ASSIGNMENT ▸ Scan the records below and copy every line that contains the string "else".
------------------------------------
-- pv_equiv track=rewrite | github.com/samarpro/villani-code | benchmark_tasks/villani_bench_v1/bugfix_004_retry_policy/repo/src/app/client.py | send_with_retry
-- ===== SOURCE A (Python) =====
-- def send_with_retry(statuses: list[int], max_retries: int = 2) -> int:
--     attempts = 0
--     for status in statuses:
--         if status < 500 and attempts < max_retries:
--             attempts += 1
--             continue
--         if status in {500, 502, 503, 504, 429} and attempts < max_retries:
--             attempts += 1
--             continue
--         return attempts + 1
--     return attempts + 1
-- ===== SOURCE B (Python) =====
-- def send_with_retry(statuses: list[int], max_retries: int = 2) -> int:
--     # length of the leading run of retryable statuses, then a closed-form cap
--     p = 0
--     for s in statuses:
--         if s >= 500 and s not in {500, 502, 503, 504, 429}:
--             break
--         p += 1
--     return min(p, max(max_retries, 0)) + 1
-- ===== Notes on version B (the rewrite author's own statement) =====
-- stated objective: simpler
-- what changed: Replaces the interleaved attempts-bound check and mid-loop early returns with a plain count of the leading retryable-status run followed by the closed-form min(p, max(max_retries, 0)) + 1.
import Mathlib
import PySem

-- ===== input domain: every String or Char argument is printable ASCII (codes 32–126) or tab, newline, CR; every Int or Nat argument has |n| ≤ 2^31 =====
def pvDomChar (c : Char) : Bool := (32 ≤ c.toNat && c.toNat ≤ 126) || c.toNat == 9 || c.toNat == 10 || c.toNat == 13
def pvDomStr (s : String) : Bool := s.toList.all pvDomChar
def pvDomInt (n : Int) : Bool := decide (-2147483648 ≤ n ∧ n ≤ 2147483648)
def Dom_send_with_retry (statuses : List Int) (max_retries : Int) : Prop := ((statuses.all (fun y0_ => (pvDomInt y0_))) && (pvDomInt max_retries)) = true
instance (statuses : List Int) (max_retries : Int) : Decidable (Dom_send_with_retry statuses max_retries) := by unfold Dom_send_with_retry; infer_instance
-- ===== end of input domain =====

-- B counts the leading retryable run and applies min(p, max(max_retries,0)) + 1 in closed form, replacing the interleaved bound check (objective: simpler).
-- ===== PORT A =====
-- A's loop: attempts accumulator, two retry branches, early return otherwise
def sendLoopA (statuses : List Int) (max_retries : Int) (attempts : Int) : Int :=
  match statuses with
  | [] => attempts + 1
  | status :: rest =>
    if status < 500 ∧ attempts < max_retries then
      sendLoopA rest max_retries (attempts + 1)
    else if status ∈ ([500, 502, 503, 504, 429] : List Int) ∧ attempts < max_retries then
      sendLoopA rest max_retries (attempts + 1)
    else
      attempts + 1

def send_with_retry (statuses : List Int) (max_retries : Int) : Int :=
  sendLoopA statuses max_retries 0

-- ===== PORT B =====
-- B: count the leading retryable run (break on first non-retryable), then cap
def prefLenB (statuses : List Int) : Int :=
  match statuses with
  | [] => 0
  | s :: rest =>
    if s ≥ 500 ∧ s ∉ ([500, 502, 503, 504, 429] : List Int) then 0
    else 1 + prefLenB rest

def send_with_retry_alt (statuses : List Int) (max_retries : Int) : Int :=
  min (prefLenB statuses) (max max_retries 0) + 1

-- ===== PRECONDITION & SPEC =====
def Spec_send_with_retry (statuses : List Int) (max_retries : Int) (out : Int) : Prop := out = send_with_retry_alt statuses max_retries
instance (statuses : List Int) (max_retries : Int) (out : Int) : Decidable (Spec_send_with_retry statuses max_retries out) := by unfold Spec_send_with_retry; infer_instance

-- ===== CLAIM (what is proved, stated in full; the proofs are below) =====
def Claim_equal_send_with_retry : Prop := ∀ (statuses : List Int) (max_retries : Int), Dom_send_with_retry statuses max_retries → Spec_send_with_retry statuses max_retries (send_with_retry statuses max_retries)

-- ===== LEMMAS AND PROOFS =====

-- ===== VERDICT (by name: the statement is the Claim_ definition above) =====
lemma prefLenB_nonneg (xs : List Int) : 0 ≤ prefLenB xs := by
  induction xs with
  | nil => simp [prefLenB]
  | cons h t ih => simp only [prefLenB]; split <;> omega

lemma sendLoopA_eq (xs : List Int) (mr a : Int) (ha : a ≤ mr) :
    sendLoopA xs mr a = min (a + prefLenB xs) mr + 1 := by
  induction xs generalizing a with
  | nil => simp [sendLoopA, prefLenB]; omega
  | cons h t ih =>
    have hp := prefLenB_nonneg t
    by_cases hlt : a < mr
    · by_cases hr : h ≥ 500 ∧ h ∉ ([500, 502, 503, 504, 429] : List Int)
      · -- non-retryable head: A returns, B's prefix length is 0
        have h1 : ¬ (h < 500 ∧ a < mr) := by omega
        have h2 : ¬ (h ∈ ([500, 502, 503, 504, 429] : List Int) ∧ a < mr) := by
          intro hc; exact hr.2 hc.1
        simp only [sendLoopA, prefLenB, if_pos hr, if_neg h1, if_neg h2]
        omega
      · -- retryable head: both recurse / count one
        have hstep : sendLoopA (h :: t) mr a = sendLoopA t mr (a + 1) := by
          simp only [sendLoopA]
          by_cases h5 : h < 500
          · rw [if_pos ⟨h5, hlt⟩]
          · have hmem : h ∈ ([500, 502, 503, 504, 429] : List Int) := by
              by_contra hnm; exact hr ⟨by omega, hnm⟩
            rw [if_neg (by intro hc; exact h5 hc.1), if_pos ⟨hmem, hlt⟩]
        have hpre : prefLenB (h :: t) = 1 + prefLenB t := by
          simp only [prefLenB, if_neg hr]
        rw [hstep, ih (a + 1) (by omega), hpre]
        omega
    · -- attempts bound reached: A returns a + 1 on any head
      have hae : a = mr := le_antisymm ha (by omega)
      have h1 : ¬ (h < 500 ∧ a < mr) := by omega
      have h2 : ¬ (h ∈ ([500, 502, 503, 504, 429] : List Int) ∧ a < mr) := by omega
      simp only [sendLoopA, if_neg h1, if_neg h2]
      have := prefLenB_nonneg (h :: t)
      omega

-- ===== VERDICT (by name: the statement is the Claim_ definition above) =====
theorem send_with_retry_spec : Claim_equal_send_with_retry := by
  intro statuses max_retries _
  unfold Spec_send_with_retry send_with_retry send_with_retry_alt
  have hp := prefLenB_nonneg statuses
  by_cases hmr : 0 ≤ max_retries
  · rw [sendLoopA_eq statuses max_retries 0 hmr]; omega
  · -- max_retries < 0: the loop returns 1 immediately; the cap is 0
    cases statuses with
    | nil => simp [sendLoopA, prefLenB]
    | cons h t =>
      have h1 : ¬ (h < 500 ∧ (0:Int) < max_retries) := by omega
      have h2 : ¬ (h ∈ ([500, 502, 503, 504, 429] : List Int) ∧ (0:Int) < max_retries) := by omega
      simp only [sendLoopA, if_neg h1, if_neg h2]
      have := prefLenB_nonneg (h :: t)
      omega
------------------------------------
YOUR SOLUTION ▸
    else if status ∈ ([500, 502, 503, 504, 429] : List Int) ∧ attempts < max_retries then
    else
    else 1 + prefLenB rest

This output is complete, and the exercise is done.